OK, not trivial to follow but at least verbose enough to understand the
intention after some mulling. Definitely an improvement, thanks!
[...]
> > > -kvfree_call_rcu_add_ptr_to_bulk(struct kfree_rcu_cpu *krcp, void *ptr)
> > > +add_ptr_to_bulk_krc_lock(struct kfree_rcu_cpu **krcp,
> > > + unsigned long *flags, void *ptr, bool can_sleep)
> > > {
> > > struct kvfree_rcu_bulk_data *bnode;
> > > + bool can_alloc_page = preemptible();
> > > + gfp_t gfp = (can_sleep ? GFP_KERNEL | __GFP_RETRY_MAYFAIL : GFP_ATOMIC) | __GFP_NOWARN;
> >
> > This is quite confusing IMHO. At least without a further explanation.
> > can_sleep is not as much about sleeping as it is about the reclaim
> > recursion AFAIU your changelog, right?
>
> No argument on it being confusing, and I hope that the added header
> comment helps.

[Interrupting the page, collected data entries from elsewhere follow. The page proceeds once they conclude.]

-- pv_equiv track=rewrite | github.com/JingwenHuang233/CS179M | main.py | select_best_balance_children
-- ===== SOURCE A (Python) =====
-- def select_best_balance_children(weights, unique_weights, attempted_distances, attempted_nodes):
--     best_nodes = []
--     for weight in unique_weights:
--             indicies = []
--             for idx, value in enumerate(weights):
--                 if value == weight:
--                     indicies.append(idx)
--             curr_distances = []
--             curr_min_distance = 99999
--             curr_min_idx = -1
--             for idx in indicies:
--                 if attempted_distances[idx] < curr_min_distance:
--                     curr_min_distance = attempted_distances[idx]
--                     curr_min_idx = idx
--             best_nodes.append(attempted_nodes[curr_min_idx])
--     return best_nodes
-- ===== SOURCE B (Python) =====
-- def select_best_balance_children(weights, unique_weights, attempted_distances, attempted_nodes):
--     # One relaxation pass: every tracked weight starts at (99999, -1) and each
--     # position improves its weight's (distance, index) entry when its distance
--     # is strictly smaller; then emit the winning nodes in unique_weights order.
--     best = {w: (99999, -1) for w in unique_weights}
--     for idx, (w, d) in enumerate(zip(weights, attempted_distances)):
--         if w in best and d < best[w][0]:
--             best[w] = (d, idx)
--     return [attempted_nodes[best[w][1]] for w in unique_weights]
-- ===== Notes on version B (the rewrite author's own statement) =====
-- stated objective: faster
-- what changed: Instead of rescanning all weights for every unique weight, B seeds a dict with (99999, -1) per unique weight and does one relaxation pass over zip(weights, attempted_distances), then emits nodes in unique_weights order; Pre_ excludes only the inputs on which A raises IndexError (an out-of-range distance or node index).
import Mathlib
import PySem

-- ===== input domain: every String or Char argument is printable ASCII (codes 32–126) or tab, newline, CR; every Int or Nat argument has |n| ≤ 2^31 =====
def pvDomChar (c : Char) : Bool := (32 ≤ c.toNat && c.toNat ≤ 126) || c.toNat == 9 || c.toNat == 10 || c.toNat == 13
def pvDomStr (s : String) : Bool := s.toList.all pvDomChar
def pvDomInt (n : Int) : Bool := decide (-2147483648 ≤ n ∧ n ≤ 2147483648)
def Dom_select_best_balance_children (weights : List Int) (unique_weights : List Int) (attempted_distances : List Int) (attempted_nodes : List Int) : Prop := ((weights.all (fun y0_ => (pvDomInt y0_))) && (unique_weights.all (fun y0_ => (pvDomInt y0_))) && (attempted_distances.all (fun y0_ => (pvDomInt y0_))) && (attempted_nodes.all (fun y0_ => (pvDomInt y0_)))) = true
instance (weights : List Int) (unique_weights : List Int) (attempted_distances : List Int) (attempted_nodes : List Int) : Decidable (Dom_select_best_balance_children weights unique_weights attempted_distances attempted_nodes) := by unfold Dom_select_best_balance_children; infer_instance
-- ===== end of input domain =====

-- B replaces A's per-unique-weight rescans of weights with one relaxation pass over zip(weights, distances) into a pre-seeded dict (weight -> (min distance, index)); objective: faster.

-- ===== PORT A =====
-- per-weight body of A's outer loop: build `indicies`, scan them for the min distance, read the node
def pvAVal (weights : List Int) (attempted_distances : List Int) (attempted_nodes : List Int) (weight : Int) : Int :=
  let indicies := (PySem.List.enumerate weights).foldl
    (fun acc p => if p.2 = weight then acc ++ [p.1] else acc) []
  let m := indicies.foldl
    (fun s idx =>
      if (PySem.List.pyGet? attempted_distances idx).getD 0 < s.1 then
        ((PySem.List.pyGet? attempted_distances idx).getD 0, idx)
      else s)
    ((99999 : Int), (-1 : Int))
  (PySem.List.pyGet? attempted_nodes m.2).getD 0

def select_best_balance_children (weights : List Int) (unique_weights : List Int) (attempted_distances : List Int) (attempted_nodes : List Int) : List Int :=
  unique_weights.foldl
    (fun best_nodes weight => best_nodes ++ [pvAVal weights attempted_distances attempted_nodes weight]) []

-- ===== PORT B =====
-- B's seed dict: {w: (99999, -1) for w in unique_weights}
def pvSeed (unique_weights : List Int) : PySem.Dict Int (Int × Int) :=
  unique_weights.foldl (fun d w => d.insert w ((99999 : Int), (-1 : Int))) PySem.Dict.empty

-- B's relaxation pass over enumerate(zip(weights, attempted_distances))
def pvBDict (weights : List Int) (attempted_distances : List Int) (unique_weights : List Int) : PySem.Dict Int (Int × Int) :=
  (PySem.List.enumerate (weights.zip attempted_distances)).foldl
    (fun dict p =>
      match dict.get? p.2.1 with
      | some pr => if p.2.2 < pr.1 then dict.insert p.2.1 (p.2.2, p.1) else dict
      | none => dict)
    (pvSeed unique_weights)

def select_best_balance_children_alt (weights : List Int) (unique_weights : List Int) (attempted_distances : List Int) (attempted_nodes : List Int) : List Int :=
  let best := pvBDict weights attempted_distances unique_weights
  -- best[w] in Python: the key is always present (seeded from unique_weights), so the default is never read
  unique_weights.map (fun w =>
    (PySem.List.pyGet? attempted_nodes ((best.getD w ((99999 : Int), (-1 : Int))).2)).getD 0)

-- ===== PRECONDITION & SPEC =====
-- Pre_ is exactly the inputs on which A returns (elsewhere A raises IndexError): every index whose weight
-- occurs in unique_weights lies inside attempted_distances, and for each unique weight the node index A reads
-- is valid — the first matching index attaining the minimal distance (when that minimum is < 99999) lies
-- inside attempted_nodes, and otherwise attempted_nodes is nonempty (A then reads attempted_nodes[-1]).
def Pre_select_best_balance_children (weights : List Int) (unique_weights : List Int) (attempted_distances : List Int) (attempted_nodes : List Int) : Prop :=
  (∀ p ∈ PySem.List.enumerate weights, p.2 ∈ unique_weights → p.1 < (attempted_distances.length : Int)) ∧
  (∀ wt ∈ unique_weights,
    (∃ p ∈ PySem.List.enumerate weights, p.2 = wt ∧
      (PySem.List.pyGet? attempted_distances p.1).getD 0 < 99999 ∧
      p.1 < (attempted_nodes.length : Int) ∧
      (∀ q ∈ PySem.List.enumerate weights, q.2 = wt →
        (PySem.List.pyGet? attempted_distances p.1).getD 0 ≤ (PySem.List.pyGet? attempted_distances q.1).getD 0 ∧
        (q.1 < p.1 → (PySem.List.pyGet? attempted_distances p.1).getD 0 < (PySem.List.pyGet? attempted_distances q.1).getD 0))) ∨
    ((∀ p ∈ PySem.List.enumerate weights, p.2 = wt → ¬ (PySem.List.pyGet? attempted_distances p.1).getD 0 < 99999) ∧
      attempted_nodes ≠ []))
instance (weights : List Int) (unique_weights : List Int) (attempted_distances : List Int) (attempted_nodes : List Int) : Decidable (Pre_select_best_balance_children weights unique_weights attempted_distances attempted_nodes) := by unfold Pre_select_best_balance_children; infer_instance

def pvWitness_select_best_balance_children : List Int × List Int × List Int × List Int :=
  ([3, 4, 3], [3, 4], [5, 2, 1], [10, 20, 30])

def Spec_select_best_balance_children (weights : List Int) (unique_weights : List Int) (attempted_distances : List Int) (attempted_nodes : List Int) (out : List Int) : Prop := out = select_best_balance_children_alt weights unique_weights attempted_distances attempted_nodes
instance (weights : List Int) (unique_weights : List Int) (attempted_distances : List Int) (attempted_nodes : List Int) (out : List Int) : Decidable (Spec_select_best_balance_children weights unique_weights attempted_distances attempted_nodes out) := by unfold Spec_select_best_balance_children; infer_instance

-- ===== CLAIM (what is proved, stated in full; the proofs are below) =====
def Claim_equal_select_best_balance_children : Prop := ∀ (weights : List Int) (unique_weights : List Int) (attempted_distances : List Int) (attempted_nodes : List Int), Dom_select_best_balance_children weights unique_weights attempted_distances attempted_nodes → Pre_select_best_balance_children weights unique_weights attempted_distances attempted_nodes → Spec_select_best_balance_children weights unique_weights attempted_distances attempted_nodes (select_best_balance_children weights unique_weights attempted_distances attempted_nodes)

-- ===== LEMMAS AND PROOFS =====

-- seeding gives every unique weight the entry (99999, -1)
lemma pvSeed_get (wt : Int) :
    ∀ (uw : List Int) (dict : PySem.Dict Int (Int × Int)),
    (wt ∈ uw ∨ dict.get? wt = some ((99999 : Int), (-1 : Int))) →
    (uw.foldl (fun d w => d.insert w ((99999 : Int), (-1 : Int))) dict).get? wt =
      some ((99999 : Int), (-1 : Int)) := by
  intro uw
  induction uw with
  | nil => intro dict h; simpa using h.resolve_left (by simp)
  | cons w t ih =>
    intro dict h
    simp only [List.foldl_cons]
    by_cases hwt : wt = w
    · exact ih _ (Or.inr (hwt ▸ PySem.Dict.get?_insert_self _ _ _))
    · rcases h with hm | hg
      · rcases List.mem_cons.mp hm with he | ht
        · exact absurd he hwt
        · exact ih _ (Or.inl ht)
      · exact ih _ (Or.inr (by rw [PySem.Dict.get?_insert_of_ne _ _ hwt]; exact hg))

-- the relaxation pass carries the entry at wt exactly as A's per-weight scan state
lemma pvFold_get (wt : Int) :
    ∀ (l : List (Int × (Int × Int))) (dict : PySem.Dict Int (Int × Int)) (s : Int × Int),
    dict.get? wt = some s →
    (l.foldl
        (fun dict p =>
          match dict.get? p.2.1 with
          | some pr => if p.2.2 < pr.1 then dict.insert p.2.1 (p.2.2, p.1) else dict
          | none => dict)
        dict).get? wt =
      some ((l.filter (fun p => decide (p.2.1 = wt))).foldl
        (fun s p => if p.2.2 < s.1 then (p.2.2, p.1) else s) s) := by
  intro l
  induction l with
  | nil => intro dict s h; simpa using h
  | cons p t ih =>
    intro dict s h
    simp only [List.foldl_cons, List.filter_cons]
    by_cases hp : p.2.1 = wt
    · have hm : (match dict.get? p.2.1 with
          | some pr => if p.2.2 < pr.1 then dict.insert p.2.1 (p.2.2, p.1) else dict
          | none => dict) = if p.2.2 < s.1 then dict.insert p.2.1 (p.2.2, p.1) else dict := by
        rw [hp, h]
      rw [hm]
      simp only [hp, decide_true, if_true, List.foldl_cons]
      split_ifs with hd
      · exact ih _ _ (PySem.Dict.get?_insert_self _ _ _)
      · exact ih _ _ h
    · simp only [hp, decide_false, Bool.false_eq_true, if_false]
      cases hg : dict.get? p.2.1 with
      | none => exact ih _ _ h
      | some pr =>
        rw [show (match some pr with
            | some pr => if p.2.2 < pr.1 then dict.insert p.2.1 (p.2.2, p.1) else dict
            | none => dict) = if p.2.2 < pr.1 then dict.insert p.2.1 (p.2.2, p.1) else dict from rfl]
        split_ifs with hd
        · exact ih _ _ (by rw [PySem.Dict.get?_insert_of_ne _ _ (fun he => hp he.symm)]; exact h)
        · exact ih _ _ h

-- A's `indicies` loop is the filtered index list
lemma pv_indicies (weights : List Int) (wt : Int) :
    (PySem.List.enumerate weights).foldl (fun acc p => if p.2 = wt then acc ++ [p.1] else acc)
        ([] : List Int) =
      ((PySem.List.enumerate weights).filter (fun p => decide (p.2 = wt))).map (·.1) := by
  simpa using PySem.List.foldl_append_ite (fun (q : Int × Int) => q.2 = wt) (fun q => q.1)
    (PySem.List.enumerate weights) []

-- enumerate(zip w d) is the d-length prefix of enumerate(w) decorated with the distance at that index
lemma pvEnumZip (w d : List Int) :
    PySem.List.enumerate (w.zip d) =
      ((PySem.List.enumerate w).take d.length).map
        (fun p => (p.1, (p.2, (PySem.List.pyGet? d p.1).getD 0))) := by
  apply List.ext_getElem
  · simp [PySem.List.length_enumerate]
    omega
  · intro k h1 h2
    have hk : k < (w.zip d).length := by simpa [PySem.List.length_enumerate] using h1
    have hkd : k < d.length := by simp at hk; omega
    simp [PySem.List.getElem_enumerate, List.getElem_take, List.getElem_zip,
      PySem.List.pyGet?_natCast, List.getElem?_eq_getElem hkd]

-- under the in-range condition, filtering the d-length prefix of enumerate(w) loses no match
lemma pvMatches_take (w d : List Int) (wt : Int)
    (H : ∀ p ∈ PySem.List.enumerate w, p.2 = wt → p.1 < (d.length : Int)) :
    ((PySem.List.enumerate w).take d.length).filter (fun p => decide (p.2 = wt)) =
      (PySem.List.enumerate w).filter (fun p => decide (p.2 = wt)) := by
  conv_rhs => rw [← List.take_append_drop d.length (PySem.List.enumerate w), List.filter_append]
  have hdrop : ((PySem.List.enumerate w).drop d.length).filter (fun p => decide (p.2 = wt)) = [] := by
    rw [List.filter_eq_nil_iff]
    intro p hp hdec
    have hmem : p ∈ PySem.List.enumerate w := List.mem_of_mem_drop hp
    have hlt := H p hmem (by simpa using hdec)
    obtain ⟨k, hk, hpk⟩ := List.getElem_of_mem hp
    have hk2 : d.length + k < (PySem.List.enumerate w).length := by
      have hk' := hk
      simp [PySem.List.length_enumerate] at hk' ⊢
      omega
    rw [List.getElem_drop] at hpk
    rw [← hpk] at hlt
    rw [PySem.List.getElem_enumerate] at hlt
    simp at hlt
    omega
  rw [hdrop, List.append_nil]

-- per-weight agreement: A's scan value equals B's dict lookup value
lemma pvVal_eq (weights dists nodes : List Int) (uw : List Int) (wt : Int) (hwt : wt ∈ uw)
    (H : ∀ p ∈ PySem.List.enumerate weights, p.2 = wt → p.1 < (dists.length : Int)) :
    pvAVal weights dists nodes wt =
      (PySem.List.pyGet? nodes
        (((pvBDict weights dists uw).getD wt ((99999 : Int), (-1 : Int))).2)).getD 0 := by
  simp only [pvAVal, pvBDict]
  rw [pv_indicies, List.foldl_map, pvEnumZip]
  simp only [List.foldl_map]
  have hseed := pvSeed_get wt uw PySem.Dict.empty (Or.inl hwt)
  have h := pvFold_get wt
      (((PySem.List.enumerate weights).take dists.length).map
        (fun p => (p.1, (p.2, (PySem.List.pyGet? dists p.1).getD 0))))
      (pvSeed uw) ((99999 : Int), (-1 : Int)) hseed
  simp only [List.filter_map, List.foldl_map, Function.comp_def] at h
  rw [pvMatches_take weights dists wt H] at h
  rw [PySem.Dict.getD_eq_get?_getD, h]
  rfl

theorem pv_main (weights unique_weights dists nodes : List Int)
    (hpre : Pre_select_best_balance_children weights unique_weights dists nodes) :
    select_best_balance_children weights unique_weights dists nodes =
      select_best_balance_children_alt weights unique_weights dists nodes := by
  simp only [select_best_balance_children, select_best_balance_children_alt]
  rw [PySem.List.foldl_append_singleton_eq_map]
  simp only [List.nil_append]
  refine List.map_congr_left (fun wt hwt => ?_)
  exact pvVal_eq weights dists nodes unique_weights wt hwt
    (fun p hp hwt' => hpre.1 p hp (hwt' ▸ hwt))

-- ===== VERDICT (by name: the statement is the Claim_ definition above) =====
theorem select_best_balance_children_spec : Claim_equal_select_best_balance_children := by
  intro weights unique_weights dists nodes _ hpre
  unfold Spec_select_best_balance_children
  exact pv_main weights unique_weights dists nodes hpre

But specifically, can_sleep==true is a promise by the
> caller to be schedulable and not to be holding any lock/mutex/whatever
> that might possibly be acquired by the memory allocator or by anything
> else that the memory allocator might invoke, to your point, including
> for but one example the reclaim logic.
>
> The only way that can_sleep==true is if this function was invoked due
> to a call to single-argument kvfree_rcu(), which must be schedulable
> because its fallback is to invoke synchronize_rcu().
OK. I have to say that it is still not clear to me whether this call
path can be called from the memory reclaim context. If yes then you need
__GFP_NOMEMALLOC as well.
[...]
> > What is the point of calling kmalloc for a PAGE_SIZE object? Wouldn't
> > using the page allocator directly be better?
>
> Well, you guys gave me considerable heat about abusing internal allocator
> interfaces, and kmalloc() and kfree() seem to be about as non-internal
> as you can get and still be invoking the allocator. ;-)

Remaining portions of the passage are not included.